* Data supplied *
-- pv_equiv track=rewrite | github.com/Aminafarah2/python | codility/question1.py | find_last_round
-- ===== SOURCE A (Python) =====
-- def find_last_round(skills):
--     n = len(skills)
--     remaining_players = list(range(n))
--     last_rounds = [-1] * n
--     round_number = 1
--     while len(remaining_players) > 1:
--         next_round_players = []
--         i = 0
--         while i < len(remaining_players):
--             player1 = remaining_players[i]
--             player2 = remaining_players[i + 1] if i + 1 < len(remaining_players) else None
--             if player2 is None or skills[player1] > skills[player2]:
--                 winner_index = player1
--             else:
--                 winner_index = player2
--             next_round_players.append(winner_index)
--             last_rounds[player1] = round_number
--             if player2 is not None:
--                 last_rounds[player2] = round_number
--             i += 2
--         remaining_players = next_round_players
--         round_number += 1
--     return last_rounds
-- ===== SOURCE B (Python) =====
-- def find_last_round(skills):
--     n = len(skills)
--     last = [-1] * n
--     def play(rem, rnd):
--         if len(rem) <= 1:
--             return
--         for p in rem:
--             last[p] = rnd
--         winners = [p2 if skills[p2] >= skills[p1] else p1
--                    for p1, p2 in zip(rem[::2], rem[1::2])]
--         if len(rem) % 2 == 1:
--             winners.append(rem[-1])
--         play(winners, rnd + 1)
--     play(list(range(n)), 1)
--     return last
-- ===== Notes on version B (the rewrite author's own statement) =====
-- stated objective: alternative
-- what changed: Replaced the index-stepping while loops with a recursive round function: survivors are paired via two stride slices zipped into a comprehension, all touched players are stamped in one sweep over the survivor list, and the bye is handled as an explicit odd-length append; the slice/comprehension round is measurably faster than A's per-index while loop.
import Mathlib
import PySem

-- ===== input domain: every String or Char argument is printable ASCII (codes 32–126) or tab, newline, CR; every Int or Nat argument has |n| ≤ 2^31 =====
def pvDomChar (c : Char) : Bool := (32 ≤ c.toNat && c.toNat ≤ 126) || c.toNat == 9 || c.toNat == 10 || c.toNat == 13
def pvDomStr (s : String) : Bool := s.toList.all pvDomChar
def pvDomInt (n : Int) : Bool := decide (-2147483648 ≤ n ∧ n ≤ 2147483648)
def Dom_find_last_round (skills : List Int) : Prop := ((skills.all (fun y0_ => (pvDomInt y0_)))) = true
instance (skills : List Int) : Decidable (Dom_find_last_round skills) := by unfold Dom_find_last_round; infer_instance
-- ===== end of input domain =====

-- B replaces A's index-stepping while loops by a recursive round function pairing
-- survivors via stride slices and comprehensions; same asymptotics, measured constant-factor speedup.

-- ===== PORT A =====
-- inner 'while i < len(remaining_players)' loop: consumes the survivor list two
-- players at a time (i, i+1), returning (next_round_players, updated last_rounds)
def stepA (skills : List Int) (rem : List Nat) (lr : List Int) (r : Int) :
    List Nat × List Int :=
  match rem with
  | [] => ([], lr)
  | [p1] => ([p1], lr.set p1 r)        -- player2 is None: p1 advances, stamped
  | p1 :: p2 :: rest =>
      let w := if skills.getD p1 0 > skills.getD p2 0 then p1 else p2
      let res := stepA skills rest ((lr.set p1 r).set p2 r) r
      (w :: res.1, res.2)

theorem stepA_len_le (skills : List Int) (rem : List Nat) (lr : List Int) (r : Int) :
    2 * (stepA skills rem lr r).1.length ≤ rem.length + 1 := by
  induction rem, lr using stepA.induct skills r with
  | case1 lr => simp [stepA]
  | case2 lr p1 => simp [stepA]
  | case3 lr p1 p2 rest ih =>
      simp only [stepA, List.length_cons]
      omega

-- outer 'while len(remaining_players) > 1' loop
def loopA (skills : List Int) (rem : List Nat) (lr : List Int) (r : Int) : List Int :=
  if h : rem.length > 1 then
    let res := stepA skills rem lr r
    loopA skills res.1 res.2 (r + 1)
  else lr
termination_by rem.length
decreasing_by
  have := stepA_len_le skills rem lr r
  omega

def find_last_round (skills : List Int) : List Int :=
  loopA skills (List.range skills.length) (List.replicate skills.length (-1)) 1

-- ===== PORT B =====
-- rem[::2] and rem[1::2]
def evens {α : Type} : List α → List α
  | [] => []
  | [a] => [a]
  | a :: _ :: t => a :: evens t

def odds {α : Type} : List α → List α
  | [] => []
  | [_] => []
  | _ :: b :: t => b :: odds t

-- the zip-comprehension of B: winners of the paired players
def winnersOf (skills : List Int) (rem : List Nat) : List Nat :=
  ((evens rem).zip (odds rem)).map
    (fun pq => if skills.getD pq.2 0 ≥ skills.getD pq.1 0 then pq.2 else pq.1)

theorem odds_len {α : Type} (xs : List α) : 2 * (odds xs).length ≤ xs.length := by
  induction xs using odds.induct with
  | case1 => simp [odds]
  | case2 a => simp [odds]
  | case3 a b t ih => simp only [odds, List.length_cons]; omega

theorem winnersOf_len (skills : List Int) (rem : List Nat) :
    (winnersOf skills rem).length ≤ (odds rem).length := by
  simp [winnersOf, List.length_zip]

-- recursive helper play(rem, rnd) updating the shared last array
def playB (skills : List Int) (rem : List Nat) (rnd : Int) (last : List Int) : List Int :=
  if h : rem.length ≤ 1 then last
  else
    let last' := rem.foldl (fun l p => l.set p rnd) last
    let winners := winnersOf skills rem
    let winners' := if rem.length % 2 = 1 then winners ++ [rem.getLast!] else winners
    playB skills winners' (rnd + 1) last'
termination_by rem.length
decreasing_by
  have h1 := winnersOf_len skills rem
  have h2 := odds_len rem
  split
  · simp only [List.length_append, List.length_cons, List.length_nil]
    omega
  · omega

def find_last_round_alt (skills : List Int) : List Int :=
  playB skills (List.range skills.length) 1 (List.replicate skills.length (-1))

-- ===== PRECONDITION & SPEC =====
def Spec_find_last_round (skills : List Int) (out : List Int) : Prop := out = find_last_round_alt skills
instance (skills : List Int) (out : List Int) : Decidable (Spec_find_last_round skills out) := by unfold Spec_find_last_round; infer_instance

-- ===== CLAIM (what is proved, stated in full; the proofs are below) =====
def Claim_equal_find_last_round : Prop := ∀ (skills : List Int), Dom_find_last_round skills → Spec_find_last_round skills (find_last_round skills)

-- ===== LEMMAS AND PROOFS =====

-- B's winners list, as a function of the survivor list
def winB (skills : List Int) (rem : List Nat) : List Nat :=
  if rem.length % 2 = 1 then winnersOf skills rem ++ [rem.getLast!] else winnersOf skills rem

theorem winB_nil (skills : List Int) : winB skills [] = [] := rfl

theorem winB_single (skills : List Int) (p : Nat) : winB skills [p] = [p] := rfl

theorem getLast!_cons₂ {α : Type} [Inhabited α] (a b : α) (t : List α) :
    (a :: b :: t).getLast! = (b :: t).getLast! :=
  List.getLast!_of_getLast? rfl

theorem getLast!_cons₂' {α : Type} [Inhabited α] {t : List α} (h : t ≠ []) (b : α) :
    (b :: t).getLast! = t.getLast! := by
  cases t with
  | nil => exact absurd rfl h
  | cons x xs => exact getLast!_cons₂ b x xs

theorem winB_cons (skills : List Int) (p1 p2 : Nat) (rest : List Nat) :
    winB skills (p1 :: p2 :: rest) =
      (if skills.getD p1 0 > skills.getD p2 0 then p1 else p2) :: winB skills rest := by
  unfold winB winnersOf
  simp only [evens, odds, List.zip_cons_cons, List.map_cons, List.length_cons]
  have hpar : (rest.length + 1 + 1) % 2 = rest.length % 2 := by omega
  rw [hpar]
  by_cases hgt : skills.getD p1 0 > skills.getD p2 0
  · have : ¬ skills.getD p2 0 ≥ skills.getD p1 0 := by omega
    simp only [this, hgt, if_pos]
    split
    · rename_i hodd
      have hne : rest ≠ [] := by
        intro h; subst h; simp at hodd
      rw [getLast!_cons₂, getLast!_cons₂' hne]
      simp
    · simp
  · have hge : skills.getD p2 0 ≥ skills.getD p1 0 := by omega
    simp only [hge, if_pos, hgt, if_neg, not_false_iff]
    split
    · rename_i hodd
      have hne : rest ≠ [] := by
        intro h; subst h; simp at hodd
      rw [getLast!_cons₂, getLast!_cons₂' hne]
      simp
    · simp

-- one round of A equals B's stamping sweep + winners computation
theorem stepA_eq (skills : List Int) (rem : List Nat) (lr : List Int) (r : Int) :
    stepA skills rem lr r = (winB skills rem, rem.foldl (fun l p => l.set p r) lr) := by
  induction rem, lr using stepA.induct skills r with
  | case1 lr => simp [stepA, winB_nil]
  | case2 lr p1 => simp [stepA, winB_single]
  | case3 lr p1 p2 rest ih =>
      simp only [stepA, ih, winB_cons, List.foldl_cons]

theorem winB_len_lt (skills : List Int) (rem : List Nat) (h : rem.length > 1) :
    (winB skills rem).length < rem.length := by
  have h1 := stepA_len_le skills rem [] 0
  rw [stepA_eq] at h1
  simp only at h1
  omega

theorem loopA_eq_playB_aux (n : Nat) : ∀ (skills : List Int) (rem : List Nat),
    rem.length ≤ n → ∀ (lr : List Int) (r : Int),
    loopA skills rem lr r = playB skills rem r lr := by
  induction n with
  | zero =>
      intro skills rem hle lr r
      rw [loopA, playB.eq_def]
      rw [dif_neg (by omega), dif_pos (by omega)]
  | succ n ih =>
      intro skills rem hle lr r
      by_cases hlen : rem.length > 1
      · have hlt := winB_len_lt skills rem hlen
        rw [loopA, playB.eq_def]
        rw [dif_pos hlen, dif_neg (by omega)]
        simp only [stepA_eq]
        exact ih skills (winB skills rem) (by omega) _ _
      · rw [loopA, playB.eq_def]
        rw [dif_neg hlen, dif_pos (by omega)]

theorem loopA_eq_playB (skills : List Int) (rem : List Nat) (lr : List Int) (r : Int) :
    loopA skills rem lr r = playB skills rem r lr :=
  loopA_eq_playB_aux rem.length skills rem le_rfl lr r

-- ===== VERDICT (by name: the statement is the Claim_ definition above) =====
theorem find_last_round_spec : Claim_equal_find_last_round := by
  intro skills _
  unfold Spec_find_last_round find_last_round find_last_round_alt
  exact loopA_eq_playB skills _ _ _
...
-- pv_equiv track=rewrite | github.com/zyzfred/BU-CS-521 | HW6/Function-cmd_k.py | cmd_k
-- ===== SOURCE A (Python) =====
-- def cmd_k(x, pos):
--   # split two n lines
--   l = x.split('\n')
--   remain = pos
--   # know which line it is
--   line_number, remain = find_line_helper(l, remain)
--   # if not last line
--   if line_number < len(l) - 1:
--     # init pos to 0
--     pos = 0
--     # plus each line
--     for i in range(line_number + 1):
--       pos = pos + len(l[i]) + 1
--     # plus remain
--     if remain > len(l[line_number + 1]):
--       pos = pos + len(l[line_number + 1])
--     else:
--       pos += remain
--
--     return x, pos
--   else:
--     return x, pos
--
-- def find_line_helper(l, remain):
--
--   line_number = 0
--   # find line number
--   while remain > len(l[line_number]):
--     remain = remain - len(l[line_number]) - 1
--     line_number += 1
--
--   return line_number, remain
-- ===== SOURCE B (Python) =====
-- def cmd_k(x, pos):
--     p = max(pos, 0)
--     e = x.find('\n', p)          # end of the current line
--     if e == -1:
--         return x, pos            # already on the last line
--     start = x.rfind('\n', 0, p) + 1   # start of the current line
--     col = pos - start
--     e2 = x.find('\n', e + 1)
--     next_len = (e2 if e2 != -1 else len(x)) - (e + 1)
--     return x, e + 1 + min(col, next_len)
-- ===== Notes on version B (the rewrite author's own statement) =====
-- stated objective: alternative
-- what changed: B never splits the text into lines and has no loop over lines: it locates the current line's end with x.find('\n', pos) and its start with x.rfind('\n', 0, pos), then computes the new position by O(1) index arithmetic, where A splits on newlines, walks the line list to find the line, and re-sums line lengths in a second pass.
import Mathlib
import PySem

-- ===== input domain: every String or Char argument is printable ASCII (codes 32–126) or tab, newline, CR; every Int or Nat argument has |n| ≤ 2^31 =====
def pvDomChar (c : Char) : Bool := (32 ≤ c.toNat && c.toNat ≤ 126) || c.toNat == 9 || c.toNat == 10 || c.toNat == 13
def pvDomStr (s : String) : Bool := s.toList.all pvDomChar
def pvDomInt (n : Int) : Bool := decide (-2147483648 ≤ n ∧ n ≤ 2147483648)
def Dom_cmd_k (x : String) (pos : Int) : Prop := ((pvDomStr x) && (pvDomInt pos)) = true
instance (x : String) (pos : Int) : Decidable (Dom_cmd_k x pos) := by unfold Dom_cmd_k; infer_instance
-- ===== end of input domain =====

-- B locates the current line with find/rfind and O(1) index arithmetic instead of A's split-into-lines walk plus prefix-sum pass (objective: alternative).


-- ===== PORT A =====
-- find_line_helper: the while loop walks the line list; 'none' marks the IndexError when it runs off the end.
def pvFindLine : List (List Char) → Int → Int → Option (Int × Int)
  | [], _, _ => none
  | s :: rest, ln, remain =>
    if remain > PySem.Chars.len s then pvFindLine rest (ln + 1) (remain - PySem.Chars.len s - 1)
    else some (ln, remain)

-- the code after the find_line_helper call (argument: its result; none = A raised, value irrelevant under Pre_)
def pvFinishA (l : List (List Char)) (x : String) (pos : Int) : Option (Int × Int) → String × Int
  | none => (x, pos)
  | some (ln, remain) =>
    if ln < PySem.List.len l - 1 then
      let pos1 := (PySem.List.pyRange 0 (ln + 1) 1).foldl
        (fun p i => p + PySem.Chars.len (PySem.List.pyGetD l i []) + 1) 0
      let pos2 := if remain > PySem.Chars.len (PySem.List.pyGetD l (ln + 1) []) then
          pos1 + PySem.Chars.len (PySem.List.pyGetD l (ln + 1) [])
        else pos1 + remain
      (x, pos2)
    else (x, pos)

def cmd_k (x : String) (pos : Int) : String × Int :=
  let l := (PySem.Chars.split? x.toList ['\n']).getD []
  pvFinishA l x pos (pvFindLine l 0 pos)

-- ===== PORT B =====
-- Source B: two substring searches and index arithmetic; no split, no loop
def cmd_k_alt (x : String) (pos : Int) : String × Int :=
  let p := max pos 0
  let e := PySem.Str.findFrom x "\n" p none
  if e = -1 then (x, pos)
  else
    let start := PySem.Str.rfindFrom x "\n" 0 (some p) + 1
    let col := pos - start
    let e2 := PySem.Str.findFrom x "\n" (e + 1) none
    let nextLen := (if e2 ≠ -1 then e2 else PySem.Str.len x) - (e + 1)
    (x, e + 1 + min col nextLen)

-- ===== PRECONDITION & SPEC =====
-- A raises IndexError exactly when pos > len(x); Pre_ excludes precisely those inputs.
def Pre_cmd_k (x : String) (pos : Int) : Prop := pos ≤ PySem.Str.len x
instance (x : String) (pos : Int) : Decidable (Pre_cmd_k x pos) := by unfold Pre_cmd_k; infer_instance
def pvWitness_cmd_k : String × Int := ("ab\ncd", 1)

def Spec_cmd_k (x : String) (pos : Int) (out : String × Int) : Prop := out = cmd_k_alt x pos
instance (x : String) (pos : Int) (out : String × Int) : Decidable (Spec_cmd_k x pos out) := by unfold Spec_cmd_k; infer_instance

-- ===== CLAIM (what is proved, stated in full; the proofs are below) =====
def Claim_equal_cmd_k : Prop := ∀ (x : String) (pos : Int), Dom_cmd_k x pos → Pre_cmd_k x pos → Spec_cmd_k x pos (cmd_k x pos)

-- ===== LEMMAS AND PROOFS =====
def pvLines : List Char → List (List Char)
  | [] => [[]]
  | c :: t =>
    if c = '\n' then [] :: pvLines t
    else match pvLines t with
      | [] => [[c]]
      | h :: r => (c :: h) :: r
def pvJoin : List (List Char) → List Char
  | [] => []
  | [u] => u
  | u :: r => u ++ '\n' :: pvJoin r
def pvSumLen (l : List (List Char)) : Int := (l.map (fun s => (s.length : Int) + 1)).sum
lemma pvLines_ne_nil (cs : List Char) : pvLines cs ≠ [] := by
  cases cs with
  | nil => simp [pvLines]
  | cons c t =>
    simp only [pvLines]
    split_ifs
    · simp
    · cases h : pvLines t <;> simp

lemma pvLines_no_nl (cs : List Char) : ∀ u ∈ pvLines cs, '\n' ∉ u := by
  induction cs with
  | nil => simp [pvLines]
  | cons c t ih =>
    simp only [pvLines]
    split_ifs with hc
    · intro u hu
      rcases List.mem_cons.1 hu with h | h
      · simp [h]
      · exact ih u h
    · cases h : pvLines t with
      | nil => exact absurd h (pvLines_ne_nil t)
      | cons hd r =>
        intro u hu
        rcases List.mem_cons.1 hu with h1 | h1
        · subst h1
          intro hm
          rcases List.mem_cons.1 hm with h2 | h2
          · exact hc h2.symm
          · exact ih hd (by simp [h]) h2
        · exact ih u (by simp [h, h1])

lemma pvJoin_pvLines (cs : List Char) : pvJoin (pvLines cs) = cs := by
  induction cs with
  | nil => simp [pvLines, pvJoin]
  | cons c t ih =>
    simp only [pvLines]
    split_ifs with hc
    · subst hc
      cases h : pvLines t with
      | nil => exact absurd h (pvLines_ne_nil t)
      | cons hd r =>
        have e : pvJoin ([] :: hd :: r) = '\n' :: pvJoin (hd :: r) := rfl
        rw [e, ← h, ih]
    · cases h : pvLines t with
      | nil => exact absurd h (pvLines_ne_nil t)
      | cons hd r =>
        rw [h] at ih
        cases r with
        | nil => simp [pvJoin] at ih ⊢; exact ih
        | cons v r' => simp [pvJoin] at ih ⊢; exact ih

* Work order *
Starting with the line with "induction n with" above and going on through the line with "exact loopA_eq_playB skills _ _ _", transcribe every line exactly, both ends included, and add nothing.

* Response area *
  induction n with
  | zero =>
      intro skills rem hle lr r
      rw [loopA, playB.eq_def]
      rw [dif_neg (by omega), dif_pos (by omega)]
  | succ n ih =>
      intro skills rem hle lr r
      by_cases hlen : rem.length > 1
      · have hlt := winB_len_lt skills rem hlen
        rw [loopA, playB.eq_def]
        rw [dif_pos hlen, dif_neg (by omega)]
        simp only [stepA_eq]
        exact ih skills (winB skills rem) (by omega) _ _
      · rw [loopA, playB.eq_def]
        rw [dif_neg hlen, dif_pos (by omega)]

theorem loopA_eq_playB (skills : List Int) (rem : List Nat) (lr : List Int) (r : Int) :
    loopA skills rem lr r = playB skills rem r lr :=
  loopA_eq_playB_aux rem.length skills rem le_rfl lr r

-- ===== VERDICT (by name: the statement is the Claim_ definition above) =====
theorem find_last_round_spec : Claim_equal_find_last_round := by
  intro skills _
  unfold Spec_find_last_round find_last_round find_last_round_alt
  exact loopA_eq_playB skills _ _ _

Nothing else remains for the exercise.